|
Debt Burden Growing for Older American Households
Debt Payments Relative to Income About
Same as 1992
April 27, 2004 - Older American households in 2001
became a significantly larger percentage of all families burdened with
debt in excess of 40 percent of their incomes, according to a new report
by the Employee Benefit Research Institute (EBRI).

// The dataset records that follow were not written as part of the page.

-- pv_equiv track=rewrite | github.com/sweeney-th/DM-ML | SignatureProject/urlDraft.py | analyze_tweet
-- ===== SOURCE A (Python) =====
-- def analyze_tweet(tweet):
-- 	results = []
-- 	word_count = len([item for item in tweet.split(" ") if "http" not in item and '#' not in item])
-- 	hashtag_count = len([item for item in tweet.split(" ") if "#" in item])
-- 	url_count = len([item for item in tweet.split(" ") if "http" in item])
-- 	results.append(word_count)
-- 	results.append(hashtag_count)
-- 	results.append(url_count)
-- 	return results
-- ===== SOURCE B (Python) =====
-- def analyze_tweet(tweet):
--     word_count = hashtag_count = url_count = 0
--     for item in tweet.split(" "):
--         has_tag = "#" in item
--         has_url = "http" in item
--         if has_tag:
--             hashtag_count += 1
--         if has_url:
--             url_count += 1
--         if not has_tag and not has_url:
--             word_count += 1
--     return [word_count, hashtag_count, url_count]
-- ===== Notes on version B (the rewrite author's own statement) =====
-- stated objective: alternative
-- what changed: Replaces three separate split-and-filter scans of the tweet tokens with a single split and one pass maintaining three counters.
import Mathlib
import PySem

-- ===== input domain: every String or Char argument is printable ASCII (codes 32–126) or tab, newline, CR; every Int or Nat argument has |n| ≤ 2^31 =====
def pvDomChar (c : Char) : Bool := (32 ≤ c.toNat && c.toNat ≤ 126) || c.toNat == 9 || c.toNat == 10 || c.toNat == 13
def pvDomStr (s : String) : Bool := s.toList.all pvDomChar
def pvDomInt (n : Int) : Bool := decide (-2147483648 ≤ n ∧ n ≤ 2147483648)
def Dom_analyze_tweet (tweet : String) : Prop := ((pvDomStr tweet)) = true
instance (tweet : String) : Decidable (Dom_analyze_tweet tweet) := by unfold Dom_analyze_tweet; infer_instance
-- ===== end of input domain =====

-- B collapses A's three split-and-filter scans into a single split and one pass with three counters (objective: alternative, one pass instead of three).

-- ===== PORT A =====
def analyze_tweet (tweet : String) : List Int :=
  let results : List Int := []
  let word_count : Int :=
    ((((PySem.Str.split? tweet " ").getD []).filter
      (fun item => !(PySem.Str.isIn "http" item) && !(PySem.Str.isIn "#" item))).length : Int)
  let hashtag_count : Int :=
    ((((PySem.Str.split? tweet " ").getD []).filter (fun item => PySem.Str.isIn "#" item)).length : Int)
  let url_count : Int :=
    ((((PySem.Str.split? tweet " ").getD []).filter (fun item => PySem.Str.isIn "http" item)).length : Int)
  let results := results ++ [word_count]
  let results := results ++ [hashtag_count]
  let results := results ++ [url_count]
  results

-- ===== PORT B =====
def analyze_tweet_alt (tweet : String) : List Int :=
  let counts :=
    ((PySem.Str.split? tweet " ").getD []).foldl
      (fun (acc : Int × Int × Int) item =>
        let has_tag := PySem.Str.isIn "#" item
        let has_url := PySem.Str.isIn "http" item
        ((if !has_tag && !has_url then acc.1 + 1 else acc.1),
         (if has_tag then acc.2.1 + 1 else acc.2.1),
         (if has_url then acc.2.2 + 1 else acc.2.2)))
      (0, 0, 0)
  [counts.1, counts.2.1, counts.2.2]

-- ===== PRECONDITION & SPEC =====
def Spec_analyze_tweet (tweet : String) (out : List Int) : Prop := out = analyze_tweet_alt tweet
instance (tweet : String) (out : List Int) : Decidable (Spec_analyze_tweet tweet out) := by unfold Spec_analyze_tweet; infer_instance

-- ===== CLAIM (what is proved, stated in full; the proofs are below) =====
def Claim_equal_analyze_tweet : Prop := ∀ (tweet : String), Dom_analyze_tweet tweet → Spec_analyze_tweet tweet (analyze_tweet tweet)

-- ===== LEMMAS AND PROOFS =====

-- The single fold of B computes the three counts A obtains by three filters.
theorem foldl_three_counts (l : List String) (w h u : Int) :
    l.foldl
      (fun (acc : Int × Int × Int) item =>
        let has_tag := PySem.Str.isIn "#" item
        let has_url := PySem.Str.isIn "http" item
        ((if !has_tag && !has_url then acc.1 + 1 else acc.1),
         (if has_tag then acc.2.1 + 1 else acc.2.1),
         (if has_url then acc.2.2 + 1 else acc.2.2)))
      (w, h, u)
    = (w + ((l.filter (fun item => !(PySem.Str.isIn "http" item) && !(PySem.Str.isIn "#" item))).length : Int),
       h + ((l.filter (fun item => PySem.Str.isIn "#" item)).length : Int),
       u + ((l.filter (fun item => PySem.Str.isIn "http" item)).length : Int)) := by
  induction l generalizing w h u with
  | nil => simp
  | cons x xs ih =>
    simp only [List.foldl_cons, List.filter_cons]
    rw [ih]
    cases ht : PySem.Str.isIn "#" x <;> cases hu : PySem.Str.isIn "http" x <;>
      simp [Bool.and_comm] <;> omega

-- ===== VERDICT (by name: the statement is the Claim_ definition above) =====
theorem analyze_tweet_spec : Claim_equal_analyze_tweet := by
  intro tweet _
  unfold Spec_analyze_tweet analyze_tweet analyze_tweet_alt
  rw [foldl_three_counts]
  simp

American families with a family head age 55 or
older had approximately the same level of debt payments relative to
income and of debt levels relative to assets in 2001 as they did in
1992. However, EBRI notes that housing is a rapidly growing share of
family debt and a finds a significant jump in the percentage of the
oldest families with the greatest debt burden debt payments in excess of
40 percent of their income.
The EBRI report is based on data derived from the
Federal Reserve's Survey of Consumer Finances. The full article, "Debt
of the Elderly and Near Elderly, 1992 (2001," is published in the April
issue of EBRI Notes and is available on EBRI's Web site (
http://www.ebri.org ).
The article uses two basic measurements of family
debt load: debt payments to income, a ratio that may be high but
acceptable for young families with children, for instance, who have many
years to pay off debts, and debt to assets, a ratio that may be a threat
for older families who depend on their assets to finance their
retirement. Slightly more than half (56 percent) of American families
headed by someone age 55 or older reported having debt in 2001, largely
unchanged from 1992. The average debt level in 2001 dollars for these
families rose over the period, from about $27,500 in 1992 to almost
$39,000 in 2001.
Among the study's findings:
-- The debt ratios of American families headed by
someone 55 or older fell slightly in 2001 from their highest levels in
the 1990s. Relative to assets, the ratio of family debt decreased
somewhat over the period, down to 5.8 percent of assets after hovering
around the 7 percent mark during the prior decade. Relative to income,
family debt payments remained at approximately 9 percent of family
income from 1992 to 2001.
-- Debt ratios vary significantly across family
characteristics, with younger, higher income, more educated, and higher
net-worth family heads having higher ratios of debt. Generally, family
debt as a percentage of assets decreases with the age of the family
head.
-- While overall ratios of debt to both income and
assets remained fairly stable from 1992 to 2001, the composition of debt
between housing and nonhousing debt shifted significantly. Housing debt
represented about 57 percent of family debt payments in 1992 and grew to
about 63 percent in 2001. The EBRI report notes several possible reasons
for this, such as the sharp increase in housing prices in many parts of
the nation in recent years; low interest rates have sparked a flood of
home mortgage refinancing; and home equity loans make it easy to wrap
otherwise nondeductible consumer and nonhousing debt into a deductible
home mortgage loan.
-- There has also been an increase in the
percentage of heavily indebted families-defined as those with debt
payments exceeding 40 percent of income especially for family heads in
the two oldest groups (ranging from 5 to 10 percent of all near elderly
and elderly families).
In terms of retirement security, EBRI President and
CEO Dallas Salisbury noted that, on the whole, the new data are positive
that most older families did not appear to be overburdened by debt in
2001. But he warned: "This changing nature and level of family debt has
obvious and serious implications for the future retirement security of
many Americans. The major implication is more families having at risk
what for many families is their most important asset-their home."